Part VII: Evaluating the Model

In order to evaluate our model, we will measure the cosine distance of the tweets we generated, and the sequences in the corpus. To do that, we use the TfidfVectorizer from scikit-learn. We expect to have a distance which is not too long and not too short. If the distance is too long, then our sequences are (almost) completely random. If the distance is too short, the network overfitted the training examples and we just get the same tweets.
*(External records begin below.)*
-- pv_equiv track=rewrite | github.com/peterdobbs77/daily-coding | py/sample_algos/tape_equilibrium.py | solution
-- ===== SOURCE A (Python) =====
-- def solution(A):
--     '''Given an array `A` of `N` integers,
--         split array into two non-empty parts at position `P` (where 1<=P<N)
--         such that the absolute difference between the sum of the two parts is minimized
--         Return the minimum absolute difference'''
--     total = sum(A)
--     left_sum = 0
--     min_abs_diff = None
--     for p in range(1, len(A)):
--         left_sum += A[p-1]
--         right_sum = total - left_sum
--         if min_abs_diff is None:
--             min_abs_diff = abs(left_sum - right_sum)
--         min_abs_diff = min(min_abs_diff, abs(left_sum - right_sum))
--
--     return min_abs_diff
-- ===== SOURCE B (Python) =====
-- def solution(A):
--     '''Given an array `A` of `N` integers,
--         split array into two non-empty parts at position `P` (where 1<=P<N)
--         such that the absolute difference between the sum of the two parts is minimized
--         Return the minimum absolute difference'''
--     if len(A) < 2:
--         return None
--     total = sum(A)
--     prefixes = []
--     s = 0
--     for x in A[:-1]:
--         s += x
--         prefixes.append(s)
--     prefixes.sort()
--     # |left-right| = |2*s - total| is decreasing then increasing over the sorted
--     # prefix sums, so the minimum sits at the first s with 2*s >= total (or at
--     # the last s below it).
--     prev = None
--     for s in prefixes:
--         if 2 * s >= total:
--             cand = 2 * s - total
--             return cand if prev is None else min(prev, cand)
--         prev = total - 2 * s
--     return prev
-- ===== Notes on version B (the rewrite author's own statement) =====
-- stated objective: alternative
-- what changed: B sorts the prefix sums and exploits that |2*s-total| is unimodal (decreasing then increasing) over them, so it returns the candidate at the first sorted prefix with 2*s >= total (vs its predecessor), instead of A's running left/right sums with a running minimum over all splits.
-- outside the precondition, e.g. on solution([5]): A returns None, B returns None; on solution([]): A returns None, B returns None
import Mathlib
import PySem

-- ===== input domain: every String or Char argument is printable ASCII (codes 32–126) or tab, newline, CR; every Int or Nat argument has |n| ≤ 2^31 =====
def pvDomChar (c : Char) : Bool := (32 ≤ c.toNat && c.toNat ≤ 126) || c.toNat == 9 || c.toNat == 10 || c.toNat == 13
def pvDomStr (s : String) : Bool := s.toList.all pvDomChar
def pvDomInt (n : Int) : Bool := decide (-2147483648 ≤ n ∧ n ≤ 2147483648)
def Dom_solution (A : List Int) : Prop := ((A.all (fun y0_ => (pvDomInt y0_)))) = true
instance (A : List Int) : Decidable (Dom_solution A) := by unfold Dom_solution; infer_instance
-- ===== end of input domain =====

-- B sorts the prefix sums and picks the candidate at the crossing point 2*s >= total
-- (|2*s-total| is unimodal over sorted prefixes), instead of A's running left/right
-- sums with a running minimum over all splits (alternative algorithm, similar cost).


-- ===== PORT A =====
def solution (A : List Int) : Int :=
  let total := A.sum
  let res := (PySem.List.pyRange 1 (A.length : Int) 1).foldl
    (fun (s : Int × Option Int) (p : Int) =>
      let left_sum := s.1 + PySem.List.pyGetD A (p - 1) 0
      let right_sum := total - left_sum
      let m0 := match s.2 with
        | none => |left_sum - right_sum|
        | some m => m
      (left_sum, some (min m0 |left_sum - right_sum|)))
    ((0 : Int), (none : Option Int))
  -- Python returns None when the loop never runs; Pre_solution excludes that, so .getD 0 is unreachable padding to Int
  res.2.getD 0

-- ===== PORT B =====
/-- B's second loop: walk the sorted prefixes, overwriting `prev` with total-2*s
    until the first s with 2*s >= total, where it returns early. -/
def pvScanB (total : Int) : List Int → Option Int → Option Int
  | [], prev => prev
  | s :: rest, prev =>
    if total ≤ 2 * s then
      let cand := 2 * s - total
      some (match prev with
        | none => cand
        | some m => min m cand)
    else pvScanB total rest (some (total - 2 * s))

def solution_alt (A : List Int) : Int :=
  if A.length < 2 then 0  -- Python returns None here; Pre_solution excludes it
  else
    let total := A.sum
    let prefixes := ((PySem.List.slice A none (some (-1))).foldl
      (fun (acc : List Int × Int) (x : Int) =>
        let s := acc.2 + x
        (acc.1 ++ [s], s)) (([] : List Int), (0 : Int))).1
    let sortedp := PySem.List.sorted prefixes (fun y => y) false
    -- Python returns None when sortedp is empty; Pre_solution excludes that
    (pvScanB total sortedp none).getD 0

-- ===== PRECONDITION & SPEC =====
-- Pre_ excludes lists of length < 2, on which A (and B) return None, which is not an Int.
def Pre_solution (A : List Int) : Prop := 2 ≤ A.length
instance (A : List Int) : Decidable (Pre_solution A) := by unfold Pre_solution; infer_instance
def pvWitness_solution : List Int := [1, 2]

def Spec_solution (A : List Int) (out : Int) : Prop := out = solution_alt A
instance (A : List Int) (out : Int) : Decidable (Spec_solution A out) := by unfold Spec_solution; infer_instance

-- ===== CLAIM (what is proved, stated in full; the proofs are below) =====
def Claim_equal_solution : Prop := ∀ (A : List Int), Dom_solution A → Pre_solution A → Spec_solution A (solution A)

-- ===== LEMMAS AND PROOFS =====

/-- Prefix sums of `L` starting from running sum `l0`. -/
def pvPrefixFrom (l0 : Int) : List Int → List Int
  | [] => []
  | x :: t => (l0 + x) :: pvPrefixFrom (l0 + x) t

/-- A's loop step, with the element already fetched. -/
def pvStepA (total : Int) (s : Int × Option Int) (x : Int) : Int × Option Int :=
  let left_sum := s.1 + x
  let right_sum := total - left_sum
  let m0 := match s.2 with
    | none => |left_sum - right_sum|
    | some m => m
  (left_sum, some (min m0 |left_sum - right_sum|))

lemma pv_loopA_eq (A : List Int) {σ : Type} (g : σ → Int → σ) (init : σ) :
    (PySem.List.pyRange 1 (A.length : Int) 1).foldl
      (fun s p => g s (PySem.List.pyGetD A (p - 1) 0)) init
    = A.dropLast.foldl g init := by
  rw [← PySem.List.foldl_pyRange_zero_pyGetD' A.dropLast 0 g init]
  rw [PySem.List.pyRange_one, PySem.List.pyRange_one, List.foldl_map, List.foldl_map]
  have hlen : (((A.dropLast.length : Int)) - 0).toNat = ((A.length : Int) - 1).toNat := by
    simp [List.length_dropLast]
  rw [hlen]
  apply List.foldl_ext
  intro a k hk
  have hk' : k < A.length - 1 := by
    have := List.mem_range.mp hk; omega
  have h1 : (1 : Int) + (k : Int) - 1 = (k : Int) := by ring
  have h2 : (0 : Int) + (k : Int) = (k : Int) := by ring
  rw [h1, h2, PySem.List.pyGetD_natCast, PySem.List.pyGetD_natCast,
    List.getD_eq_getElem _ _ (by omega), List.getD_eq_getElem _ _ (by simp [List.length_dropLast]; omega),
    List.getElem_dropLast]

lemma pv_foldA_some (total : Int) (L : List Int) (l0 m : Int) :
    (L.foldl (pvStepA total) (l0, some m)).2
    = some (((pvPrefixFrom l0 L).map (fun s => |2 * s - total|)).foldl min m) := by
  induction L generalizing l0 m with
  | nil => rfl
  | cons x t ih =>
    simp only [List.foldl_cons, pvStepA, pvPrefixFrom, List.map_cons]
    rw [ih]
    congr 2
    ring_nf

lemma pv_foldA_none (total : Int) (x : Int) (t : List Int) (l0 : Int) :
    ((x :: t).foldl (pvStepA total) (l0, none)).2
    = some (((pvPrefixFrom (l0 + x) t).map (fun s => |2 * s - total|)).foldl min
        (|2 * (l0 + x) - total|)) := by
  simp only [List.foldl_cons, pvStepA]
  rw [pv_foldA_some]
  congr 2 <;> (simp; ring_nf)

lemma pv_build_prefixes (A : List Int) (init : List Int) (l0 : Int) :
    (A.foldl (fun (acc : List Int × Int) (x : Int) => (acc.1 ++ [acc.2 + x], acc.2 + x))
      (init, l0)).1 = init ++ pvPrefixFrom l0 A := by
  induction A generalizing init l0 with
  | nil => simp [pvPrefixFrom]
  | cons x t ih => simp [pvPrefixFrom, ih]

lemma pv_foldl_min_min (a c : Int) (L : List Int) :
    L.foldl min (min a c) = min a (L.foldl min c) := by
  induction L generalizing c with
  | nil => rfl
  | cons x t ih =>
    simp only [List.foldl_cons]
    rw [min_assoc, ih]

lemma pv_foldl_min_self (a : Int) (L : List Int) :
    (a :: L).foldl min a = L.foldl min a := by
  simp [List.foldl_cons]

lemma pv_foldl_min_perm (a : Int) {L1 L2 : List Int} (h : L1.Perm L2) :
    L1.foldl min a = L2.foldl min a := by
  induction h generalizing a with
  | nil => rfl
  | cons x _ ih => simp only [List.foldl_cons]; exact ih _
  | swap x y l =>
    simp only [List.foldl_cons]
    rw [min_assoc, min_comm y x, ← min_assoc]
  | trans _ _ ih1 ih2 => exact (ih1 a).trans (ih2 a)

/-- Head-seeded min fold only depends on the multiset of elements. -/
lemma pv_foldl_min_head_perm {a b : Int} {r1 r2 : List Int}
    (h : (a :: r1).Perm (b :: r2)) :
    r1.foldl min a = r2.foldl min b := by
  have hX : r1.foldl min a = min a (r2.foldl min b) := by
    rw [← pv_foldl_min_self a r1, pv_foldl_min_perm a h]
    simp only [List.foldl_cons]
    exact pv_foldl_min_min a b r2
  have hY : r2.foldl min b = min b (r1.foldl min a) := by
    rw [← pv_foldl_min_self b r2, pv_foldl_min_perm b h.symm]
    simp only [List.foldl_cons]
    exact pv_foldl_min_min b a r1
  have h1 : r1.foldl min a ≤ r2.foldl min b := hX ▸ min_le_right _ _
  have h2 : r2.foldl min b ≤ r1.foldl min a := hY ▸ min_le_right _ _
  exact le_antisymm h1 h2

lemma pv_foldl_min_of_le (m : Int) (L : List Int) (h : ∀ x ∈ L, m ≤ x) :
    L.foldl min m = m := by
  induction L generalizing m with
  | nil => rfl
  | cons x t ih =>
    simp only [List.foldl_cons]
    rw [min_eq_left (h x (by simp))]
    exact ih m (fun y hy => h y (by simp [hy]))

/-- The scan on a sorted tail, seeded with the previous (below-threshold) element. -/
lemma pv_scanB_seeded (total : Int) (L : List Int) (s0 : Int)
    (hs : L.Pairwise (fun a b => a ≤ b)) (hall : ∀ t ∈ L, s0 ≤ t) (hlt : 2 * s0 < total) :
    pvScanB total L (some (total - 2 * s0))
    = some ((L.map (fun s => |2 * s - total|)).foldl min (total - 2 * s0)) := by
  induction L generalizing s0 with
  | nil => rfl
  | cons x t ih =>
    have hx : s0 ≤ x := hall x (by simp)
    have hpt : t.Pairwise (fun a b => a ≤ b) := hs.tail
    have hxt : ∀ y ∈ t, x ≤ y := fun y hy => (List.pairwise_cons.mp hs).1 y hy
    simp only [pvScanB, List.map_cons, List.foldl_cons]
    split_ifs with hcr
    · -- crossing: |2x - total| = 2x - total, and every later element is ≥ it
      have habs : |2 * x - total| = 2 * x - total := abs_of_nonneg (by omega)
      have : (t.map (fun s => |2 * s - total|)).foldl min (min (total - 2 * s0) (2 * x - total))
          = min (total - 2 * s0) (2 * x - total) := by
        apply pv_foldl_min_of_le
        intro v hv
        obtain ⟨y, hy, rfl⟩ := List.mem_map.mp hv
        have hxy : x ≤ y := hxt y hy
        have h1 : 2 * x - total ≤ |2 * y - total| :=
          le_trans (by omega) (le_abs_self _)
        exact le_trans (min_le_right _ _) h1
      rw [habs, this]
    · -- below: prev is overwritten by total - 2*x, which is ≤ total - 2*s0
      push Not at hcr
      have habs : |2 * x - total| = total - 2 * x := by
        rw [abs_of_nonpos (by omega)]; ring
      rw [ih x hpt hxt hcr, habs]
      have hmin : min (total - 2 * s0) (total - 2 * x) = total - 2 * x := by omega
      rw [hmin]

/-- The scan on a sorted nonempty list equals the min of all candidates. -/
lemma pv_scanB_sorted (total : Int) (q : Int) (t : List Int)
    (hs : (q :: t).Pairwise (fun a b => a ≤ b)) :
    pvScanB total (q :: t) none
    = some ((t.map (fun s => |2 * s - total|)).foldl min (|2 * q - total|)) := by
  have hqt : ∀ y ∈ t, q ≤ y := fun y hy => (List.pairwise_cons.mp hs).1 y hy
  simp only [pvScanB]
  split_ifs with hcr
  · have habs : |2 * q - total| = 2 * q - total := abs_of_nonneg (by omega)
    rw [habs]
    refine congrArg some ?_
    symm
    apply pv_foldl_min_of_le
    intro v hv
    obtain ⟨y, hy, rfl⟩ := List.mem_map.mp hv
    have hqy : q ≤ y := hqt y hy
    exact le_trans (by omega) (le_abs_self _)
  · push Not at hcr
    have habs : |2 * q - total| = total - 2 * q := by
      rw [abs_of_nonpos (by omega)]; ring
    rw [pv_scanB_seeded total t q hs.tail hqt hcr, habs]

lemma pv_solution_eq (A : List Int) :
    solution A
    = ((PySem.List.pyRange 1 (A.length : Int) 1).foldl
        (fun s p => pvStepA A.sum s (PySem.List.pyGetD A (p - 1) 0))
        ((0 : Int), (none : Option Int))).2.getD 0 := rfl

lemma pv_solution_alt_eq (A : List Int) (h : ¬ A.length < 2) :
    solution_alt A
    = (pvScanB A.sum
        (PySem.List.sorted
          (((PySem.List.slice A none (some (-1))).foldl
            (fun (acc : List Int × Int) (x : Int) => (acc.1 ++ [acc.2 + x], acc.2 + x))
            (([] : List Int), (0 : Int))).1) (fun y => y) false)
        none).getD 0 := by
  unfold solution_alt
  rw [if_neg h]

-- ===== VERDICT (by name: the statement is the Claim_ definition above) =====
theorem solution_spec : Claim_equal_solution := by
  intro A _ hpre
  unfold Pre_solution at hpre
  unfold Spec_solution
  rw [pv_solution_eq, pv_solution_alt_eq A (by omega)]
  rw [pv_loopA_eq A (pvStepA A.sum) ((0 : Int), (none : Option Int))]
  rw [PySem.List.slice_to_neg_one, pv_build_prefixes A.dropLast [] 0, List.nil_append]
  obtain ⟨h, rest, hL⟩ : ∃ h rest, A.dropLast = h :: rest := by
    have hlen : A.dropLast.length = A.length - 1 := List.length_dropLast
    cases hdl : A.dropLast with
    | nil => exfalso; rw [hdl] at hlen; simp at hlen; omega
    | cons a b => exact ⟨a, b, rfl⟩
  rw [hL]
  simp only [pvPrefixFrom]
  obtain ⟨q, t, hQ⟩ : ∃ q t,
      PySem.List.sorted ((0 + h) :: pvPrefixFrom (0 + h) rest) (fun y => y) false = q :: t := by
    cases hq : PySem.List.sorted ((0 + h) :: pvPrefixFrom (0 + h) rest) (fun y => y) false with
    | nil =>
      exfalso
      have hperm := PySem.List.sorted_perm ((0 + h) :: pvPrefixFrom (0 + h) rest) (fun y => y) false
      rw [hq] at hperm
      simpa using hperm.length_eq
    | cons a b => exact ⟨a, b, rfl⟩
  rw [hQ, pv_foldA_none A.sum h rest 0,
    pv_scanB_sorted A.sum q t (by
      have := PySem.List.sorted_pairwise ((0 + h) :: pvPrefixFrom (0 + h) rest) (fun y => y)
      rwa [hQ] at this)]
  simp only [Option.getD_some]
  apply pv_foldl_min_head_perm
  have hperm := PySem.List.sorted_perm ((0 + h) :: pvPrefixFrom (0 + h) rest) (fun y => y) false
  rw [hQ] at hperm
  simpa using List.Perm.map (fun s => |2 * s - A.sum|) hperm.symm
The pairwise_distances function from scikit-learn return a 2D matrix where $a_{ij}$ is the distance between sequence $i$, the generated tweet, and sequence $j$, the original.

In [43]:
vectorizer = TfidfVectorizer()
tfidf = vectorizer.fit_transform(sequences)
Xval = vectorizer.transform(tweets)
print(pairwise_distances(Xval, Y=tfidf, metric='cosine').min(axis=1).mean())
0.424759556395

As we can see, our result are exactly what we wanted - somewhere in the middle.